I must say one good thing out of this is that my thoughts about mystery man has slowed down and to say the least this marriage thing Is one of the many reasons I'm proud I left him that night.

There had been a couple times were I was tempted to look for him but I held myself back everytime because whatever there is to know about him can not be the greatest.

One of the many things my 'father' has been doing is ever since he told me the news, I was told to always be dressed properly day or night Even if I had to sleep in it because I will never know when 'my fiance' would pop by for me to sign the marriage contract, I don't think any words in the dictionary can express the passion of hate I have for my 'father', he has also made me make sure not to tell mother about the arranged marriage, knowing my mom she would hate it with a passion and try to protest against it putting herself in danger.

As of right now I just came back from a meeting concerning matters of me finally giving my father what he deserves. This project has been set in place for years I have just been going at a slow paste seeing that a part of me for some
reason still has a soft spot for that father who thought her how to slow dance, ride a bike, swimming and a whole lot of other things that still surprises me the he did that.

It still does not take away from the other unforgivable things he had started to do as I turned the age of seven. When I turned seven everything changed between my dad's and I relationship he started being harsh.

At that age I had not known fully what was a mafia but my 'father' did give a brief explanation, one phrase I never forgot he said was

"my sweet darling if your pa is being a bit harsh towards you as time goes on just know it is for your own good to become strongnand not have people walk over you like that mother of yours"
I remember him saying that with evilest smirk on his face but little me did not fully understand those words until it started to be in action.

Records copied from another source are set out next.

-- pv_equiv track=rewrite | github.com/PetrPrazak/AdventOfCode | 2018/05/aoc2018_day05.py | react
-- ===== SOURCE A (Python) =====
-- def isPair(one, two):
--     if one.islower():
--         return one.upper() == two
--     elif two.islower():
--         return one == two.upper()
--     return False
--
-- def react(data):
--     chain = data.copy()
--     index = 0
--     while(index < len(chain) - 1):
--         if isPair(chain[index], chain[index + 1]):
--             del chain[index:index+2]
--             if index > 0:
--                 index -= 1
--         else:
--             index += 1
--     return len(chain)
-- ===== SOURCE B (Python) =====
-- def isPair(one, two):
--     if one.islower():
--         return one.upper() == two
--     elif two.islower():
--         return one == two.upper()
--     return False
--
-- def react(data):
--     # Stack-based single pass: push each unit, pop when it reacts with the top.
--     stack = []
--     for unit in data:
--         if stack and isPair(stack[-1], unit):
--             stack.pop()
--         else:
--             stack.append(unit)
--     return len(stack)
-- ===== Notes on version B (the rewrite author's own statement) =====
-- stated objective: alternative
-- what changed: Replaced the in-place del/backtracking index while-loop over a mutable copy with a single left-to-right pass maintaining a stack (push each unit, pop when it pairs with the top); worst-case quadratic deletion cost disappears, though on random inputs a timing run read only ~1.5x.
import Mathlib
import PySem

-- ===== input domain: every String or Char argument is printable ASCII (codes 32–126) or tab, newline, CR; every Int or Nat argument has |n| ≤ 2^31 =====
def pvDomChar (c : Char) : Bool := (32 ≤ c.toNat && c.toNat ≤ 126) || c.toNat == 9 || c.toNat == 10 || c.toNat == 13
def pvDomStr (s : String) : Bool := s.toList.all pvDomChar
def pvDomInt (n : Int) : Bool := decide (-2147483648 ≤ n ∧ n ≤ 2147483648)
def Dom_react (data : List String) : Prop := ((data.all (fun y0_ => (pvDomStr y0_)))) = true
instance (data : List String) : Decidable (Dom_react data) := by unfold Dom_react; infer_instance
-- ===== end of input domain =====

-- B replaces A's in-place del/backtrack while-loop with a single stack pass (a different algorithm).

-- ===== PORT A =====
-- str.islower(): at least one cased char and all cased chars lowercase; exact on ASCII
def strIslowerP (s : String) : Bool :=
  s.toList.any PySem.Chars.islower && s.toList.all (fun c => !PySem.Chars.isupper c)

def isPairP (one two : String) : Bool :=
  if strIslowerP one then PySem.Str.upper one == two
  else if strIslowerP two then one == PySem.Str.upper two
  else false

-- the while loop: state (chain, index); `del chain[index:index+2]` = take ++ drop;
-- Python's `if index > 0: index -= 1` is Nat subtraction `index - 1`
def reactLoop (chain : List String) (index : Nat) : Nat :=
  if h : index + 1 < chain.length then
    if isPairP chain[index] chain[index + 1] then
      reactLoop (chain.take index ++ chain.drop (index + 2)) (index - 1)
    else
      reactLoop chain (index + 1)
  else
    chain.length
termination_by 2 * chain.length - index
decreasing_by
  · simp only [List.length_append, List.length_take, List.length_drop]; omega
  · omega

def react (data : List String) : Int := (reactLoop data 0 : Int)

-- ===== PORT B =====
-- the stack: head of the list is the top (Python's stack[-1] / pop / append)
def stepB (stack : List String) (unit : String) : List String :=
  match stack with
  | top :: rest => if isPairP top unit then rest else unit :: top :: rest
  | [] => [unit]

def react_alt (data : List String) : Int := ((data.foldl stepB []).length : Int)

-- ===== PRECONDITION & SPEC =====
def Spec_react (data : List String) (out : Int) : Prop := out = react_alt data
instance (data : List String) (out : Int) : Decidable (Spec_react data out) := by unfold Spec_react; infer_instance

-- ===== CLAIM (what is proved, stated in full; the proofs are below) =====
def Claim_equal_react : Prop := ∀ (data : List String), Dom_react data → Spec_react data (react data)

-- ===== LEMMAS AND PROOFS =====

-- OkStack s: adjacent stack entries (head = top) never react: for … b :: a :: …, ¬ isPairP a b
def OkStack : List String → Prop
  | b :: a :: t => isPairP a b = false ∧ OkStack (a :: t)
  | _ => True

theorem okStack_tail {a : String} {t : List String} (h : OkStack (a :: t)) : OkStack t := by
  cases t with
  | nil => trivial
  | cons b t' => exact h.2

-- Main invariant: A's loop on (stack.reverse ++ rest, |stack| - 1) computes B's fold.
theorem loop_eq_fold (rest : List String) : ∀ stack : List String, OkStack stack →
    reactLoop (stack.reverse ++ rest) (stack.length - 1)
      = (rest.foldl stepB stack).length := by
  induction rest with
  | nil =>
    intro s _
    rw [reactLoop]
    have : ¬ (s.length - 1 + 1 < (s.reverse ++ ([] : List String)).length) := by
      simp; omega
    simp only [this, dif_neg, not_false_iff, List.foldl_nil]
    simp
  | cons u r ih =>
    intro s hs
    cases s with
    | nil =>
      -- empty stack: the very same call as stack = [u], rest = r
      have h1 : ([] : List String).reverse ++ u :: r = [u].reverse ++ r := by simp
      rw [h1]
      have := ih [u] trivial
      simpa [stepB] using this
    | cons t s' =>
      rw [reactLoop]
      simp only [List.length_cons, Nat.add_sub_cancel, List.reverse_cons, List.append_assoc,
        List.singleton_append]
      have hg : s'.length + 1 < (s'.reverse ++ t :: u :: r).length := by simp
      rw [dif_pos hg]
      have hidx : (s'.reverse ++ t :: u :: r)[s'.length]'(by omega) = t := by
        rw [List.getElem_append_right (by simp)]
        simp
      have hidx1 : (s'.reverse ++ t :: u :: r)[s'.length + 1]'hg = u := by
        rw [List.getElem_append_right (by simp)]
        simp
      rw [hidx, hidx1]
      by_cases hp : isPairP t u = true
      · rw [if_pos hp]
        have htake : (s'.reverse ++ t :: u :: r).take s'.length = s'.reverse := by
          rw [List.take_append_of_le_length (by simp)]
          simp
        have hdrop : (s'.reverse ++ t :: u :: r).drop (s'.length + 2) = r := by
          have e2 : s'.length + 2 = s'.reverse.length + 2 := by simp
          rw [e2, List.drop_append]
          simp
        rw [htake, hdrop, ih s' (okStack_tail hs)]
        simp [stepB, hp]
      · rw [if_neg hp]
        have hb : isPairP t u = false := by simpa using hp
        have h2 : s'.reverse ++ t :: u :: r = (u :: t :: s').reverse ++ r := by simp
        have h3 : s'.length + 1 = (u :: t :: s').length - 1 := by simp
        rw [h2, h3, ih (u :: t :: s') ⟨hb, hs⟩]
        simp [stepB, hb]

-- ===== VERDICT (by name: the statement is the Claim_ definition above) =====
theorem react_spec : Claim_equal_react := by
  intro data _
  unfold Spec_react react react_alt
  have := loop_eq_fold data [] trivial
  simp only [List.reverse_nil, List.nil_append, List.length_nil] at this
  rw [this]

It all started one day after school I would either have a driver or someone to pick me up. I had went outside of school waiting for the someone to pick me up I had not thought much of it due to there were time the driver was late
but one hour passed and no one came so I started calling my mom and dad at that time their phone number was the only one I had but neither of them picked up.

Two hours passed, then three that's when I finally decided to try and find my way home. I walked for 25 minutes until I had saw my house from a distance, that's when I started sprinting so I could ask why they didn't pick me up, so without knocking I walked in the house where I heard voices in the dining room.

My father's reaction was "kiddo your finally home took you long enough." He said that with much joy but with a hint of disappointment.

To keep the story short he basically told me it was all a test to see how smart and lots of other big words my brain at the time could not comprehend.